Mr. Harrington rushed to Thompson's side, struggling to haul the two-hundred-pound quarterback upright.

He tried once.

Twice.

Thompson slid back down like overcooked pasta, groaning miserably while clutching both his crotch and lower back.

Harrington's face flushed crimson.

At this moment, he felt his dignity as an educator lay mixed among the broken chair fragments on the floor, being trampled into dust by the entire class.

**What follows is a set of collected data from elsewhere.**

-- pv_equiv track=rewrite | github.com/zeeshan4002911/DSA-reloaded | 1.data-structure/4.matrix/easy/unique-in-a-matrix.py | unique_in_a_matrix
-- ===== SOURCE A (Python) =====
-- def unique_in_a_matrix(mat):
--     hash_map = {}
--     for row in mat:
--         for ele in row:
--             if ele not in hash_map:
--                 hash_map[ele] = 1
--             else:
--                 hash_map[ele] += 1
--
--     result = []
--     for key, value in hash_map.items():
--         # Only unique element having one occurence
--         if value == 1:
--             result.append(key)
--
--     return result
-- ===== SOURCE B (Python) =====
-- def unique_in_a_matrix(mat):
--     seen = set()
--     duplicates = set()
--     for row in mat:
--         for ele in row:
--             if ele in seen:
--                 duplicates.add(ele)
--             else:
--                 seen.add(ele)
--     uniques = seen - duplicates
--     result = []
--     for row in mat:
--         for ele in row:
--             if ele in uniques:
--                 result.append(ele)
--     return result
-- ===== Notes on version B (the rewrite author's own statement) =====
-- stated objective: alternative
-- what changed: Replaces the occurrence-counting dict and the dict-items scan by two membership sets (seen/duplicates) built in one pass, a set difference, and a second pass over the matrix that emits the elements of seen-duplicates in order; no counts are ever maintained.
import Mathlib
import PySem

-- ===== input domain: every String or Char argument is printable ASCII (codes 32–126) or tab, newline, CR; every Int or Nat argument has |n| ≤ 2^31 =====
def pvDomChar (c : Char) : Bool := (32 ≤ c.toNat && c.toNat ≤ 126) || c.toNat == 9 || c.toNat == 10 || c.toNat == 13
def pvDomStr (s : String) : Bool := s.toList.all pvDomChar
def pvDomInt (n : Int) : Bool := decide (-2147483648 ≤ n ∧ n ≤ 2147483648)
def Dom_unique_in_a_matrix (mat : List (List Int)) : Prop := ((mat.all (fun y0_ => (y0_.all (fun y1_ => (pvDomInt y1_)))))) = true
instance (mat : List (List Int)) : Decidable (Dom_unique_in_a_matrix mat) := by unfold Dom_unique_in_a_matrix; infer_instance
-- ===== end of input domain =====

-- B replaces A's occurrence-counting dict (scanned via items()) by two membership sets
-- (seen/duplicates), a set difference, and a second pass over the matrix; same return value.

-- ===== PORT A =====
def unique_in_a_matrix (mat : List (List Int)) : List Int :=
  let hash_map : PySem.Dict Int Int :=
    mat.foldl (fun hm row =>
      row.foldl (fun hm ele =>
        if hm.contains ele = false then hm.insert ele 1
        else hm.modify ele 0 (· + 1)) hm) PySem.Dict.empty
  hash_map.items.foldl (fun result kv =>
    if kv.2 == 1 then result ++ [kv.1] else result) []

-- ===== PORT B =====
def unique_in_a_matrix_alt (mat : List (List Int)) : List Int :=
  let sd : PySem.Set Int × PySem.Set Int :=
    mat.foldl (fun sd row =>
      row.foldl (fun (sd : PySem.Set Int × PySem.Set Int) ele =>
        if PySem.Set.contains sd.1 ele then (sd.1, PySem.Set.add sd.2 ele)
        else (PySem.Set.add sd.1 ele, sd.2)) sd) (PySem.Set.empty, PySem.Set.empty)
  let uniques : PySem.Set Int := PySem.Set.diff sd.1 sd.2
  mat.foldl (fun result row =>
    row.foldl (fun result ele =>
      if PySem.Set.contains uniques ele then result ++ [ele] else result) result) []

-- ===== PRECONDITION & SPEC =====
def Spec_unique_in_a_matrix (mat : List (List Int)) (out : List Int) : Prop := out = unique_in_a_matrix_alt mat
instance (mat : List (List Int)) (out : List Int) : Decidable (Spec_unique_in_a_matrix mat out) := by unfold Spec_unique_in_a_matrix; infer_instance

-- ===== CLAIM (what is proved, stated in full; the proofs are below) =====
def Claim_equal_unique_in_a_matrix : Prop := ∀ (mat : List (List Int)), Dom_unique_in_a_matrix mat → Spec_unique_in_a_matrix mat (unique_in_a_matrix mat)

-- ===== LEMMAS AND PROOFS =====

def pvStepA (hm : PySem.Dict Int Int) (ele : Int) : PySem.Dict Int Int :=
  if hm.contains ele = false then hm.insert ele 1 else hm.modify ele 0 (· + 1)

def pvStepB (sd : PySem.Set Int × PySem.Set Int) (ele : Int) : PySem.Set Int × PySem.Set Int :=
  if PySem.Set.contains sd.1 ele then (sd.1, PySem.Set.add sd.2 ele)
  else (PySem.Set.add sd.1 ele, sd.2)

theorem pvStepA_eq_counter_step (d : PySem.Dict Int Int) (x : Int) :
    pvStepA d x = d.modify x 0 (· + 1) := by
  unfold pvStepA
  by_cases h : d.contains x = false
  · simp [h, PySem.Dict.modify, PySem.Dict.getD_of_not_contains d 0 h]
  · simp [h]

theorem pv_dictA (xs : List Int) :
    xs.foldl pvStepA PySem.Dict.empty = PySem.Dict.counter xs := by
  rw [PySem.Dict.counter_eq_foldl]
  exact PySem.List.foldl_congr_mem _ _ _ _ (fun a x _ => pvStepA_eq_counter_step a x)

theorem pvStepB_pos (s d : PySem.Set Int) (x : Int) (h : PySem.Set.contains s x = true) :
    pvStepB (s, d) x = (s, PySem.Set.add d x) := by
  simp only [pvStepB]; rw [if_pos h]

theorem pvStepB_neg (s d : PySem.Set Int) (x : Int) (h : PySem.Set.contains s x = false) :
    pvStepB (s, d) x = (PySem.Set.add s x, d) := by
  simp only [pvStepB]; rw [if_neg (by rw [h]; simp)]

theorem pvB_fst (xs : List Int) (s d : PySem.Set Int) :
    (xs.foldl pvStepB (s, d)).1 = PySem.Set.update s xs := by
  induction xs generalizing s d with
  | nil => rfl
  | cons x xs ih =>
      rw [List.foldl_cons, PySem.Set.update_cons]
      by_cases h : PySem.Set.contains s x = true
      · rw [pvStepB_pos _ _ _ h, ih, PySem.Set.add_of_mem ((PySem.Set.contains_iff _ _).mp h)]
      · rw [pvStepB_neg _ _ _ (by simpa using h), ih]

theorem pvB_snd (xs : List Int) (s d : PySem.Set Int) (x : Int) :
    x ∈ (xs.foldl pvStepB (s, d)).2 ↔
      x ∈ d ∨ (x ∈ s ∧ 1 ≤ xs.count x) ∨ 2 ≤ xs.count x := by
  induction xs generalizing s d with
  | nil => simp
  | cons y ys ih =>
      rw [List.foldl_cons]
      by_cases h : PySem.Set.contains s y = true
      · have hy : y ∈ s := (PySem.Set.contains_iff _ _).mp h
        rw [pvStepB_pos _ _ _ h, ih]
        by_cases hxy : x = y
        · subst hxy
          have h1 : 1 ≤ List.count x ys + 1 := by omega
          simp [PySem.Set.mem_add, List.count_cons_self, hy, h1]
        · simp [PySem.Set.mem_add, hxy, List.count_cons_of_ne (Ne.symm hxy)]
      · have hy : y ∉ s := fun hm => h ((PySem.Set.contains_iff _ _).mpr hm)
        rw [pvStepB_neg _ _ _ (by simpa using h), ih]
        by_cases hxy : x = y
        · subst hxy
          simp only [PySem.Set.mem_add, List.count_cons_self, hy, false_and, false_or, or_true,
            true_and]
          constructor
          · rintro (hd | hc | hc)
            · exact Or.inl hd
            · exact Or.inr (by omega)
            · exact Or.inr (by omega)
          · rintro (hd | hc)
            · exact Or.inl hd
            · exact Or.inr (Or.inl (by omega))
        · simp [PySem.Set.mem_add, hxy, List.count_cons_of_ne (Ne.symm hxy)]

theorem pv_foldl_rows {α : Type} (g : α → Int → α) (mat : List (List Int)) (init : α) :
    mat.foldl (fun a row => row.foldl g a) init = mat.flatten.foldl g init := by
  induction mat generalizing init with
  | nil => rfl
  | cons r rs ih => simp [List.flatten, List.foldl_append, ih]

theorem pv_filter_foldl_add (p : Int → Bool) (xs : List Int) (s : List Int)
    (hp : ∀ e, p e = true → s.count e + xs.count e ≤ 1) :
    (xs.foldl PySem.Set.add s).filter p = s.filter p ++ xs.filter p := by
  induction xs generalizing s with
  | nil => simp
  | cons x xs ih =>
      by_cases hx : x ∈ s
      · have hpx : p x = false := by
          by_contra hc
          have h0 := hp x (by simpa using hc)
          have h1 : 1 ≤ s.count x := List.one_le_count_iff.mpr hx
          simp [List.count_cons_self] at h0
          omega
        rw [List.foldl_cons, PySem.Set.add_of_mem hx, ih, List.filter_cons, hpx]
        · simp
        · intro e he
          have h0 := hp e he
          have : xs.count e ≤ (x :: xs).count e := by
            rw [List.count_cons]; omega
          omega
      · rw [List.foldl_cons, PySem.Set.add_of_not_mem hx, ih, List.filter_append,
          List.filter_cons]
        · cases hpe : p x
          · simp [hpe]
          · simp [hpe]
        · intro e he
          have h0 := hp e he
          rw [List.count_cons] at h0
          rw [List.count_append]
          simp only [List.count_cons, List.count_nil]
          omega

theorem pv_filter_ofList (p : Int → Bool) (xs : List Int)
    (hp : ∀ e, p e = true → xs.count e ≤ 1) :
    (PySem.Set.ofList xs).filter p = xs.filter p := by
  rw [PySem.Set.ofList_eq_foldl, pv_filter_foldl_add p xs []]
  · simp
  · intro e he; simpa using hp e he

theorem pvA_norm (mat : List (List Int)) :
    unique_in_a_matrix mat
      = (mat.flatten).filter (fun e => mat.flatten.count e == 1) := by
  unfold unique_in_a_matrix
  simp only [show (fun (hm : PySem.Dict Int Int) (ele : Int) =>
        if hm.contains ele = false then hm.insert ele 1
        else hm.modify ele 0 (· + 1)) = pvStepA from rfl,
    pv_foldl_rows, pv_dictA,
    PySem.List.foldl_append_if (fun kv : Int × Int => kv.2 == 1) (fun kv : Int × Int => kv.1),
    PySem.Dict.items_counter, List.filter_map, List.map_map, Function.comp_def,
    List.nil_append]
  rw [show (fun k : Int => ((k, (mat.flatten.count k : Int)).2 == 1)) = (fun k : Int => mat.flatten.count k == 1) from by
      funext k; simp]
  rw [pv_filter_ofList]
  · simp
  · intro e he
    simp at he
    omega

theorem pvB_norm (mat : List (List Int)) :
    unique_in_a_matrix_alt mat
      = (mat.flatten).filter (fun e => mat.flatten.count e == 1) := by
  unfold unique_in_a_matrix_alt
  rw [show (fun (sd : PySem.Set Int × PySem.Set Int) (ele : Int) =>
        if PySem.Set.contains sd.1 ele then (sd.1, PySem.Set.add sd.2 ele)
        else (PySem.Set.add sd.1 ele, sd.2)) = pvStepB from rfl]
  rw [pv_foldl_rows pvStepB, pv_foldl_rows, PySem.List.foldl_append_if_eq_filter]
  simp only [List.nil_append]
  apply List.filter_congr
  intro e he
  have h1 : 1 ≤ mat.flatten.count e := List.one_le_count_iff.mpr he
  have hmem : e ∈ PySem.Set.diff (mat.flatten.foldl pvStepB (PySem.Set.empty, PySem.Set.empty)).1
      (mat.flatten.foldl pvStepB (PySem.Set.empty, PySem.Set.empty)).2 ↔
      mat.flatten.count e = 1 := by
    rw [PySem.Set.mem_diff, pvB_fst, pvB_snd, PySem.Set.update_empty, PySem.Set.mem_ofList]
    constructor
    · rintro ⟨_, hnd⟩
      simp only [PySem.Set.empty, List.not_mem_nil, false_or, false_and] at hnd
      omega
    · intro hc
      refine ⟨he, ?_⟩
      simp only [PySem.Set.empty, List.not_mem_nil, false_or, false_and]
      omega
  by_cases hb : PySem.Set.contains (PySem.Set.diff (mat.flatten.foldl pvStepB (PySem.Set.empty, PySem.Set.empty)).1
      (mat.flatten.foldl pvStepB (PySem.Set.empty, PySem.Set.empty)).2) e = true
  · have hc := hmem.mp ((PySem.Set.contains_iff _ _).mp hb)
    rw [hb]
    simp [hc]
  · have hne : mat.flatten.count e ≠ 1 := fun hc =>
      hb ((PySem.Set.contains_iff _ _).mpr (hmem.mpr hc))
    rw [Bool.eq_false_iff.mpr hb]
    simp [hne]

-- ===== VERDICT (by name: the statement is the Claim_ definition above) =====
theorem unique_in_a_matrix_spec : Claim_equal_unique_in_a_matrix := by
  intro mat _
  unfold Spec_unique_in_a_matrix
  rw [pvA_norm, pvB_norm]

This class was the worst he had ever taught.

"Self-study!"

"Turn to page seventeen!"

"I'll check when I get back!"

He shouted the orders without waiting to see if anyone obeyed.

He immediately conscripted two large students to help drag the groaning Thompson toward the infirmary.

The classroom door slammed shut behind them.

Freedom exploded.

The room transformed into a sea of laughter.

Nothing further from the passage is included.